Эта революция привела к нескольким важным последствиям.
Во-первых, дерегулирование привело к появлению множества частных компаний-операторов подвижного состава, которые стали конкурировать друг с другом за грузоотправителя.
Во-вторых, благодаря конкуренции, оказалось, что даже с учётом того, что в отдельные периоды ставки операторов могли расти очень быстро, в целом, в долгосрочной перспективе, рост ставок в конкурентном секторе был ниже, чем в монопольном. На рис.1 наглядно видно, что если тарифы РЖД регулярно индексировались и росли независимо от конъюнктуры рынка – росли и в условиях роста погрузки и в условиях спада, то тарифы (ставки) операторов колебались, гибко подстраиваясь под динамику рынка. Если вагонов становилось слишком много, ставки снижались, если возникала их нехватка – ставки росли.

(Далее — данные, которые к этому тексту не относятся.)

-- pv_equiv track=rewrite | github.com/sojiomiwade/supreme-train | prefix-pairs.py | find_prefix_pairs
-- ===== SOURCE A (Python) =====
-- from typing import Dict, List,Tuple
-- from collections import defaultdict
--
-- def build_trie(words: List[str]) -> Dict:
--     root={}
--     for word in words:
--         cur=root
--         for let in word:
--             if let not in cur:
--                 cur[let]={}
--             cur=cur[let]
--         cur[None]=word
--     return root
--
-- def findpairs(root: Dict, asclist: List[str],desclist_map):
--     if None in root:
--         curword=root[None]
--         for asc in asclist:
--             desclist_map[asc].append(curword)
--         asclist.append(curword)
--     for let in root:
--         if let is not None:
--             findpairs(root[let],asclist,desclist_map)
--     if None in root:
--         asclist.pop()
--
-- def find_prefix_pairs(words: List[str]) -> List[Tuple[str,str]]:
--     root=build_trie(words)
--     # printtrie(root)
--     desc=defaultdict(list)
--     ans=[]
--     findpairs(root,[],desc)
--     for word,desclist in desc.items():
--         ans.extend([(word,descword) for descword in desclist])
--     return ans
-- ===== SOURCE B (Python) =====
-- from typing import Dict, List, Tuple
--
-- def build_trie(words: List[str]) -> Dict:
--     root = {}
--     for word in words:
--         cur = root
--         for let in word:
--             if let not in cur:
--                 cur[let] = {}
--             cur = cur[let]
--         cur[None] = word
--     return root
--
-- def find_prefix_pairs(words: List[str]) -> List[Tuple[str, str]]:
--     # Upward data flow: each subtree RETURNS its word list in pre-order;
--     # a word node reserves its group before recursing (to keep A's group order)
--     # and stores its subtree's words as its descendants afterwards.
--     root = build_trie(words)
--     groups = {}
--
--     def collect(node):
--         selfword = node[None] if None in node else None
--         if selfword is not None:
--             groups[selfword] = []          # reserve the group slot in pre-order
--         desc = []
--         for let, child in node.items():
--             if let is not None:
--                 desc += collect(child)
--         if selfword is not None:
--             groups[selfword] = desc        # descendants = words strictly below
--             return [selfword] + desc
--         return desc
--
--     collect(root)
--     return [(word, d) for word, desclist in groups.items() for d in desclist]
-- ===== Notes on version B (the rewrite author's own statement) =====
-- stated objective: alternative
-- what changed: The downward ancestor-accumulator DFS (threading a mutable ancestor stack and appending the current word to every ancestor's group) is replaced by an upward subtree-returning DFS: each recursive call returns its subtree's word list in pre-order, a word node reserves its group slot on entry and stores the returned descendant list after visiting its children.
import Mathlib
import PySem

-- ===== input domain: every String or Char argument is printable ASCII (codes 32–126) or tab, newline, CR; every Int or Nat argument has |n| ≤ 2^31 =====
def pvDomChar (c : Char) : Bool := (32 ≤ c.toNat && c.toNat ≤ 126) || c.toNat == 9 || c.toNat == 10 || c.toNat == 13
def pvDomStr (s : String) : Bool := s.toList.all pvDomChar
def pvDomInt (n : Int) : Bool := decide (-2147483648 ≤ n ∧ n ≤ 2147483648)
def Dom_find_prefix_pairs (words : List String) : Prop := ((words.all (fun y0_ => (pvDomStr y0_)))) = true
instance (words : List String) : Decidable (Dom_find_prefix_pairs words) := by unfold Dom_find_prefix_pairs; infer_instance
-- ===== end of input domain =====

-- B replaces A's downward ancestor-accumulator DFS by an upward subtree-returning DFS
-- (each call returns its subtree's words; a word node reserves its group on entry and
-- stores the returned descendants afterwards); objective: alternative decomposition.

-- ===== PORT A =====
-- The Python dict trie is represented as a node holding the optional `None`-key word
-- and the letter children in insertion order (the position of the `None` key among the
-- letters is irrelevant: both traversals test it separately and skip it).
mutual
inductive Trie where
  | mk : Option String → Children → Trie
inductive Children where
  | nil : Children
  | cons : Char → Trie → Children → Children
end
-- pv_equiv track=rewrite | github.com/moti9/iCode | cp/D_Turtle_Tenacity_Continual_Mods.py | possible_rearrangement
-- ===== SOURCE A (Python) =====
-- import itertools
--
-- def possible_rearrangement(arr):
--     for permutation in itertools.permutations(arr):
--         result = permutation[0]
--         for num in permutation[1:]:
--             result %= num
--             if result == 0:
--                 break
--         else:
--             return "YES"
--     return "NO"
-- ===== SOURCE B (Python) =====
-- def possible_rearrangement(arr):
--     # Backtracking DFS over "pick one remaining element" choices with pruning:
--     # a prefix whose chained mod hits 0 is abandoned once, instead of being
--     # re-walked inside every permutation that shares it.
--     def picks(l):
--         # all ways to pick one element: [(element, rest)] in index order
--         if not l:
--             return []
--         x, t = l[0], l[1:]
--         return [(x, t)] + [(y, [x] + rest) for (y, rest) in picks(t)]
--
--     def solve(r, rem):
--         if not rem:
--             return True
--         for x, rest in picks(rem):
--             s = r % x
--             if s != 0 and solve(s, rest):
--                 return True
--         return False
--
--     return "YES" if any(solve(x, rest) for x, rest in picks(arr)) else "NO"
-- ===== Notes on version B (the rewrite author's own statement) =====
-- stated objective: alternative
-- what changed: A materializes every one of the n! permutations and re-walks shared prefixes; B is a recursive backtracking DFS over pick-one-element choices that abandons a prefix the moment its chained mod hits 0, so failing prefixes are explored once.
import Mathlib
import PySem

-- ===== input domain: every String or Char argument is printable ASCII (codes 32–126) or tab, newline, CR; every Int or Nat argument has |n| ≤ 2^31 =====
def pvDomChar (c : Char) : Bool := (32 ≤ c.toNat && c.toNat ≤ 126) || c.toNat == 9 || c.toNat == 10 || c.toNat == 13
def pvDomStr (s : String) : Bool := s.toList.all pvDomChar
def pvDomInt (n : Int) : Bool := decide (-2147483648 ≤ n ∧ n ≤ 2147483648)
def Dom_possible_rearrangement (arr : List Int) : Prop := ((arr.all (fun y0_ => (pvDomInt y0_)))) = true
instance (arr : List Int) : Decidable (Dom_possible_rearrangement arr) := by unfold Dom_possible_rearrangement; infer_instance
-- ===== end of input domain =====

-- B replaces A's full enumeration of all n! permutations by a pruned backtracking
-- DFS over "pick one remaining element" choices (objective: alternative/faster search).

-- ===== PORT A =====
-- inner for-loop of A: true ⟺ the loop runs to completion ("for … else") with no result hitting 0
def pvChain (r : Int) (l : List Int) : Bool :=
  match l with
  | [] => true
  | n :: t =>
    let r' := PySem.Int.mod r n
    if r' == 0 then false else pvChain r' t

-- body of A's outer loop on one permutation: permutation[0] then the inner loop
-- (the p = [] arm is Python's IndexError on permutation[0], reachable only for arr = [], outside Pre_)
def pvRun (p : List Int) : Bool :=
  match p with
  | [] => false
  | h :: t => pvChain h t

-- outer for-loop of A with its early "return YES"
def pvLoopA (ps : List (List Int)) : String :=
  match ps with
  | [] => "NO"
  | p :: rest => if pvRun p then "YES" else pvLoopA rest

def possible_rearrangement (arr : List Int) : String :=
  pvLoopA (PySem.List.permutations arr arr.length)

-- ===== PORT B =====
-- all ways to pick one element of l: (element, rest) in index order
def pvPicks (l : List Int) : List (Int × List Int) :=
  match l with
  | [] => []
  | x :: t => (x, t) :: (pvPicks t).map (fun p => (p.1, x :: p.2))

-- B's recursive solve; fuel = rem.length makes the recursion structural (the 0-fuel arm is unreachable)
def pvSolve (fuel : Nat) (r : Int) (rem : List Int) : Bool :=
  match rem, fuel with
  | [], _ => true
  | _, 0 => false
  | rem, f + 1 =>
    (pvPicks rem).any (fun p =>
      let s := PySem.Int.mod r p.1
      !(s == 0) && pvSolve f s p.2)

def possible_rearrangement_alt (arr : List Int) : String :=
  if (pvPicks arr).any (fun p => pvSolve p.2.length p.1 p.2) then "YES" else "NO"

-- ===== PRECONDITION & SPEC =====
-- Pre_ excludes exactly the inputs where Python A raises: the empty list (IndexError on
-- permutation[0]) and any list of length ≥ 2 containing 0 (ZeroDivisionError: some permutation
-- reaches '% 0' with a nonzero result before any permutation can return "YES").
def Pre_possible_rearrangement (arr : List Int) : Prop :=
  arr ≠ [] ∧ (arr.length = 1 ∨ (0 : Int) ∉ arr)
instance (arr : List Int) : Decidable (Pre_possible_rearrangement arr) := by
  unfold Pre_possible_rearrangement; infer_instance
def pvWitness_possible_rearrangement : List Int := [3, 2]

def Spec_possible_rearrangement (arr : List Int) (out : String) : Prop := out = possible_rearrangement_alt arr
instance (arr : List Int) (out : String) : Decidable (Spec_possible_rearrangement arr out) := by unfold Spec_possible_rearrangement; infer_instance

-- ===== CLAIM (what is proved, stated in full; the proofs are below) =====
def Claim_equal_possible_rearrangement : Prop := ∀ (arr : List Int), Dom_possible_rearrangement arr → Pre_possible_rearrangement arr → Spec_possible_rearrangement arr (possible_rearrangement arr)

-- ===== LEMMAS AND PROOFS =====

-- PySem.List.permutations unfolding equation
lemma pvPerms_succ (xs : List Int) (r : Nat) :
    PySem.List.permutations xs (r + 1) =
      (List.range xs.length).flatMap (fun i =>
        match xs[i]? with
        | none => []
        | some y => (PySem.List.permutations (xs.eraseIdx i) r).map (y :: ·)) := by
  rw [PySem.List.permutations]
  congr 1
  funext i
  cases xs[i]? <;> rfl

-- index-based enumeration of picks = pvPicks (no membership reasoning needed: the match absorbs out-of-range)
lemma pvPicks_flatMap {β : Type} (t : List Int) (F : Int → List Int → List β) :
    (List.range t.length).flatMap (fun i =>
        match t[i]? with
        | none => []
        | some y => F y (t.eraseIdx i)) =
      (pvPicks t).flatMap (fun p => F p.1 p.2) := by
  induction t generalizing F with
  | nil => rfl
  | cons x s ih =>
      simp only [pvPicks, List.length_cons, List.range_succ_eq_map, List.flatMap_cons,
        List.flatMap_map, List.getElem?_cons_zero, List.eraseIdx_cons_zero,
        List.getElem?_cons_succ, List.eraseIdx_cons_succ]
      exact congrArg _ (ih (fun y r => F y (x :: r)))

lemma pvPerms_eq_picks (x : Int) (t : List Int) :
    PySem.List.permutations (x :: t) (t.length + 1) =
      (pvPicks (x :: t)).flatMap (fun p =>
        (PySem.List.permutations p.2 t.length).map (p.1 :: ·)) := by
  rw [pvPerms_succ]
  exact pvPicks_flatMap (x :: t) (fun y rest => (PySem.List.permutations rest t.length).map (y :: ·))

lemma pvChain_cons (r y : Int) (q : List Int) :
    pvChain r (y :: q) = (!(PySem.Int.mod r y == 0) && pvChain (PySem.Int.mod r y) q) := by
  simp only [pvChain]
  by_cases h : PySem.Int.mod r y == 0 <;> simp [h]

lemma pvAny_const_and {α : Type} (l : List α) (c : Bool) (f : α → Bool) :
    l.any (fun q => c && f q) = (c && l.any f) := by
  cases c <;> simp

-- List.any respects pointwise equality on members
lemma pvAny_congr_mem {α : Type} (l : List α) (f g : α → Bool)
    (h : ∀ a ∈ l, f a = g a) : l.any f = l.any g := by
  induction l with
  | nil => rfl
  | cons a t ih =>
      have h1 : f a = g a := h a List.mem_cons_self
      have h2 := ih (fun b hb => h b (List.mem_cons_of_mem a hb))
      simp only [List.any_cons, h1, h2]

lemma pvPicks_mem_length {l : List Int} {p : Int × List Int} (h : p ∈ pvPicks l) :
    p.2.length + 1 = l.length := by
  induction l generalizing p with
  | nil => simp [pvPicks] at h
  | cons x t ih =>
      simp only [pvPicks, List.mem_cons, List.mem_map] at h
      rcases h with h | ⟨q, hq, rfl⟩
      · subst h; rfl
      · simpa using ih hq

-- main invariant: B's DFS from state r over rem = "some permutation of rem survives starting from r"
lemma pvSolve_eq : ∀ (n : Nat) (rem : List Int) (r : Int), rem.length ≤ n →
    pvSolve n r rem = (PySem.List.permutations rem rem.length).any (pvChain r) := by
  intro n
  induction n with
  | zero =>
      intro rem r h
      cases rem with
      | nil => rfl
      | cons x t => simp at h
  | succ n ih =>
      intro rem r h
      cases rem with
      | nil => rfl
      | cons x t =>
          show pvSolve (n + 1) r (x :: t)
              = (PySem.List.permutations (x :: t) (t.length + 1)).any (pvChain r)
          rw [pvPerms_eq_picks, List.any_flatMap]
          simp only [pvSolve]
          apply pvAny_congr_mem
          intro p hp
          have hp2 : p.2.length = t.length := by
            have := pvPicks_mem_length hp
            simp at this
            omega
          have hle : p.2.length ≤ n := by
            have hlen : t.length ≤ n := by simpa using h
            omega
          simp only [List.any_map, Function.comp_def, pvChain_cons, pvAny_const_and]
          rw [← hp2, ih p.2 (PySem.Int.mod r p.1) hle]

lemma pvLoopA_any (ps : List (List Int)) :
    pvLoopA ps = if ps.any pvRun then "YES" else "NO" := by
  induction ps with
  | nil => rfl
  | cons p rest ih =>
      simp only [pvLoopA, List.any_cons]
      by_cases hc : pvRun p <;> simp [hc, ih]

-- ===== VERDICT (by name: the statement is the Claim_ definition above) =====
theorem possible_rearrangement_spec : Claim_equal_possible_rearrangement := by
  intro arr _ _
  unfold Spec_possible_rearrangement possible_rearrangement possible_rearrangement_alt
  cases arr with
  | nil => rfl
  | cons x t =>
      rw [pvLoopA_any]
      show (if (PySem.List.permutations (x :: t) (t.length + 1)).any pvRun then "YES" else "NO") = _
      rw [pvPerms_eq_picks, List.any_flatMap]
      have hB : ∀ p ∈ pvPicks (x :: t),
          ((PySem.List.permutations p.2 t.length).map (p.1 :: ·)).any pvRun
            = pvSolve p.2.length p.1 p.2 := by
        intro p hp
        have hp2 : p.2.length = t.length := by
          have := pvPicks_mem_length hp
          simp at this
          omega
        simp only [List.any_map, Function.comp_def, pvRun]
        rw [pvSolve_eq p.2.length p.2 p.1 (le_refl _), hp2]
      congr 1
      rw [pvAny_congr_mem _ _ _ hB]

При этом если рассматривать долгосрочную тенденцию (а не какой-то выхваченный период, например, один квартал), то видно, что с 2008 по сегодняшний день тарифы монополиста – ОАО «РЖД» выросли в целом в 2,7 раза (накопленная индексация), а ставки операторов лишь на 76%. На рис.1 приведены ставки для полувагонов, как для самого массового рода подвижного состава, в котором перевозится примерно половина всех грузов в России).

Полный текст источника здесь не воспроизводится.